The findings directly support the hypothesis that residual stabilizer (PVP) drives anisotropic electrical behavior in inkjet-printed AgNP structures. 3D chemical mapping reveals PVP enrichment at interfaces between printed layers and at dielectric/conductor boundaries, precisely where charge must traverse in the vertical direction. This interfacial PVP, especially in its non-interacting form that migrates during drying/sintering, likely impedes neck formation and electron transport across layers, explaining the three-orders higher vertical resistivity relative to planar. At nanoparticle scale, the observed core–shell AgNP/PVP arrangement and persistent PVP fragments further rationalize incomplete sintering at low temperatures. Processing at higher temperatures does not uniformly improve conductivity: while moderate temperatures (100–200 °C) promote bridging and reduce planar resistivity, excessive temperatures induce voiding and coalescence that degrade continuity. For multi-material 3D printing, the presence and redistribution of PVP at organic/inorganic interfaces, and interpenetration of AgNPs into the dielectric, complicate interface cohesion and charge transfer. These insights emphasize the need to control stabilizer chemistry and processing pathways to mitigate interfacial barriers and reduce anisotropy.

This work establishes that organic stabilizer residues, specifically PVP, persist and concentrate at critical interfaces in inkjet-printed AgNP structures, causing strong anisotropy in electrical conductivity. Using ToF-SIMS/OrbiSIMS and XPS with nanoscale depth resolution, the study correlates interfacial PVP distribution with elevated vertical resistivity and identifies nanoparticle-scale core–shell features. The results caution against relying solely on higher thermal budgets, which can worsen morphology and conductivity, and point to process-compatible strategies such as in situ UV/IR-assisted sintering, tailored thermal profiles, and reformulated inks with alternative stabilizers that decompose or cleave under low-temperature or photonic activation. The methodology and insights are broadly transferable to other nanomaterial inks and multi-material printed electronics. Future work should explore stabilizer chemistries engineered for facile removal or activation, real-time in situ processing within printers, and interface engineering to optimize charge transport in complex, co-printed device stacks.

• Temperature-dependent morphology and conductivity were characterized on Si/SiO2 (and ITO for vertical tests); temperature windows and morphology evolution may vary with different substrates and interfacial energies.
• Vertical resistivity measurements required contact resistance corrections and bespoke top-contact assemblies; residual contact effects may contribute uncertainty despite subtraction using thinner stacks.

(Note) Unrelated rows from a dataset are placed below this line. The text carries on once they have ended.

-- pv_equiv track=rewrite | github.com/Rcasanova25/AI-Adoption-Dashboard | data/loaders/mckinsey.py | _categorize_barrier
-- ===== SOURCE A (Python) =====
-- def _categorize_barrier(barrier: str) -> str:
--     """Categorize implementation barrier."""
--     barrier_lower = barrier.lower()
--
--     if any(term in barrier_lower for term in ["talent", "skill", "expertise", "training"]):
--         return "talent"
--     elif any(term in barrier_lower for term in ["data", "quality", "availability"]):
--         return "data"
--     elif any(term in barrier_lower for term in ["integration", "legacy", "system"]):
--         return "technology"
--     elif any(term in barrier_lower for term in ["cost", "budget", "investment", "roi"]):
--         return "financial"
--     elif any(
--         term in barrier_lower for term in ["security", "privacy", "compliance", "regulation"]
--     ):
--         return "security_compliance"
--     elif any(term in barrier_lower for term in ["culture", "resistance", "change"]):
--         return "organizational"
--     else:
--         return "other"
-- ===== SOURCE B (Python) =====
-- # Min-reduction rewrite: a flat keyword -> priority dict (listed in REVERSE
-- # category order to show order does not matter); the answer is the minimum
-- # priority among all matching keywords, then a label-table lookup.
-- _PRIORITY = {
--     "culture": 5, "resistance": 5, "change": 5,
--     "security": 4, "privacy": 4, "compliance": 4, "regulation": 4,
--     "cost": 3, "budget": 3, "investment": 3, "roi": 3,
--     "integration": 2, "legacy": 2, "system": 2,
--     "data": 1, "quality": 1, "availability": 1,
--     "talent": 0, "skill": 0, "expertise": 0, "training": 0,
-- }
-- _LABELS = ["talent", "data", "technology", "financial",
--            "security_compliance", "organizational", "other"]
--
--
-- def _categorize_barrier(barrier: str) -> str:
--     barrier_lower = barrier.lower()
--     best = min((p for t, p in _PRIORITY.items() if t in barrier_lower), default=6)
--     return _LABELS[best]
-- ===== Notes on version B (the rewrite author's own statement) =====
-- stated objective: alternative
-- what changed: Replaces the priority-ordered elif chain (first-match, early exit) with an order-independent min-reduction: a flat keyword-to-priority dict (listed in reverse category order) is scanned once, the minimum priority among all matching keywords is taken, and the label is read off an indexed label table.
import Mathlib
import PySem

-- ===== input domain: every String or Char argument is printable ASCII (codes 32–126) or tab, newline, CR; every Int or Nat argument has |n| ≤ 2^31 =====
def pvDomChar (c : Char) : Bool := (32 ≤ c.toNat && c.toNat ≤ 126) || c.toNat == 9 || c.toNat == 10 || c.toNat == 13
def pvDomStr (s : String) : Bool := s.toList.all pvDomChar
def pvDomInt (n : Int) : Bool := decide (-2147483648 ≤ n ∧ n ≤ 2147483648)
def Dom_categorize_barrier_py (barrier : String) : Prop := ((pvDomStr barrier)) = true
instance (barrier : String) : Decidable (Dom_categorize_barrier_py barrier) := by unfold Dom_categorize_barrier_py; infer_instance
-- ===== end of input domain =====

-- B replaces A's priority-ordered elif chain by an order-independent
-- min-reduction over a flat keyword->priority table plus a label lookup
-- ("alternative": same cost, different algorithm).


-- ===== PORT A =====
def categorize_barrier_py (barrier : String) : String :=
  let barrier_lower := PySem.Str.lower barrier
  if (["talent", "skill", "expertise", "training"].any
      (fun term => PySem.Str.isIn term barrier_lower)) then "talent"
  else if (["data", "quality", "availability"].any
      (fun term => PySem.Str.isIn term barrier_lower)) then "data"
  else if (["integration", "legacy", "system"].any
      (fun term => PySem.Str.isIn term barrier_lower)) then "technology"
  else if (["cost", "budget", "investment", "roi"].any
      (fun term => PySem.Str.isIn term barrier_lower)) then "financial"
  else if (["security", "privacy", "compliance", "regulation"].any
      (fun term => PySem.Str.isIn term barrier_lower)) then "security_compliance"
  else if (["culture", "resistance", "change"].any
      (fun term => PySem.Str.isIn term barrier_lower)) then "organizational"
  else "other"

-- ===== PORT B =====
-- one group of Source B's _PRIORITY dict: each term paired with its priority
def pvGrp (p : Int) (ts : List String) : List (String × Int) :=
  ts.map (fun t => (t, p))

-- Source B's _PRIORITY dict as an association list (same insertion order)
def pvPriority : List (String × Int) :=
  pvGrp 5 ["culture", "resistance", "change"] ++
  pvGrp 4 ["security", "privacy", "compliance", "regulation"] ++
  pvGrp 3 ["cost", "budget", "investment", "roi"] ++
  pvGrp 2 ["integration", "legacy", "system"] ++
  pvGrp 1 ["data", "quality", "availability"] ++
  pvGrp 0 ["talent", "skill", "expertise", "training"]

def pvLabels : List String :=
  ["talent", "data", "technology", "financial",
   "security_compliance", "organizational", "other"]

def categorize_barrier_py_alt (barrier : String) : String :=
  let barrier_lower := PySem.Str.lower barrier
  -- min((p for t, p in _PRIORITY.items() if t in barrier_lower), default=6)
  let best := pvPriority.foldl
    (fun acc tp => if PySem.Str.isIn tp.1 barrier_lower then min acc tp.2 else acc) 6
  -- _LABELS[best]; best is always in range 0..6, so the pyGet? never misses
  ((PySem.List.pyGet? pvLabels best).getD "")

-- ===== PRECONDITION & SPEC =====
def Spec_categorize_barrier_py (barrier : String) (out : String) : Prop := out = categorize_barrier_py_alt barrier
instance (barrier : String) (out : String) : Decidable (Spec_categorize_barrier_py barrier out) := by unfold Spec_categorize_barrier_py; infer_instance

-- ===== CLAIM (what is proved, stated in full; the proofs are below) =====
def Claim_equal_categorize_barrier_py : Prop := ∀ (barrier : String), Dom_categorize_barrier_py barrier → Spec_categorize_barrier_py barrier (categorize_barrier_py barrier)

-- ===== LEMMAS AND PROOFS =====

lemma pvGrp_cons (p : Int) (t : String) (ts : List String) :
    pvGrp p (t :: ts) = (t, p) :: pvGrp p ts := rfl

-- folding min over one keyword group equals a single conditional min
lemma pv_fold_grp (s : String) (m p : Int) (ts : List String) (rest : List (String × Int)) :
    List.foldl (fun acc tp => if PySem.Str.isIn tp.1 s then min acc tp.2 else acc)
      m (pvGrp p ts ++ rest)
    = List.foldl (fun acc tp => if PySem.Str.isIn tp.1 s then min acc tp.2 else acc)
      (if ts.any (fun t => PySem.Str.isIn t s) then min m p else m) rest := by
  induction ts generalizing m with
  | nil => simp [pvGrp]
  | cons t ts ih =>
    rw [pvGrp_cons]
    simp only [List.cons_append, List.foldl_cons, List.any_cons]
    by_cases h : PySem.Str.isIn t s = true
    · simp only [h, if_true, Bool.true_or]
      rw [ih (min m p)]
      congr 1
      split_ifs with hy
      · rw [min_assoc, min_self]
      · rfl
    · simp only [eq_false_of_ne_true h, Bool.false_or]
      exact ih m

lemma pv_fold_grp_nil (s : String) (m p : Int) (ts : List String) :
    List.foldl (fun acc tp => if PySem.Str.isIn tp.1 s then min acc tp.2 else acc)
      m (pvGrp p ts)
    = (if ts.any (fun t => PySem.Str.isIn t s) then min m p else m) := by
  have := pv_fold_grp s m p ts []
  simpa using this

-- ===== VERDICT (by name: the statement is the Claim_ definition above) =====
theorem categorize_barrier_py_spec : Claim_equal_categorize_barrier_py := by
  intro barrier _
  unfold Spec_categorize_barrier_py categorize_barrier_py categorize_barrier_py_alt pvPriority
  simp only [List.append_assoc, pv_fold_grp, pv_fold_grp_nil]
  cases h1 : (["talent", "skill", "expertise", "training"].any
      (fun term => PySem.Str.isIn term (PySem.Str.lower barrier))) <;>
  cases h2 : (["data", "quality", "availability"].any
      (fun term => PySem.Str.isIn term (PySem.Str.lower barrier))) <;>
  cases h3 : (["integration", "legacy", "system"].any
      (fun term => PySem.Str.isIn term (PySem.Str.lower barrier))) <;>
  cases h4 : (["cost", "budget", "investment", "roi"].any
      (fun term => PySem.Str.isIn term (PySem.Str.lower barrier))) <;>
  cases h5 : (["security", "privacy", "compliance", "regulation"].any
      (fun term => PySem.Str.isIn term (PySem.Str.lower barrier))) <;>
  cases h6 : (["culture", "resistance", "change"].any
      (fun term => PySem.Str.isIn term (PySem.Str.lower barrier))) <;>
  rfl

• ToF-SIMS depth profiling of buried interfaces in multi-material devices required higher sputter currents and shorter acquisition per level, limiting depth resolution and signal-to-noise compared with single-material stacks.
• Persistence of organics was inferred from representative markers (e.g., C6H10NO+ and XPS N 1s components); absolute quantification across depths is challenging due to matrix effects and varying sputter yields.
• The study focuses on one commercial AgNP ink and one stabilizer (PVP); generalization to other inks/stabilizers requires further validation.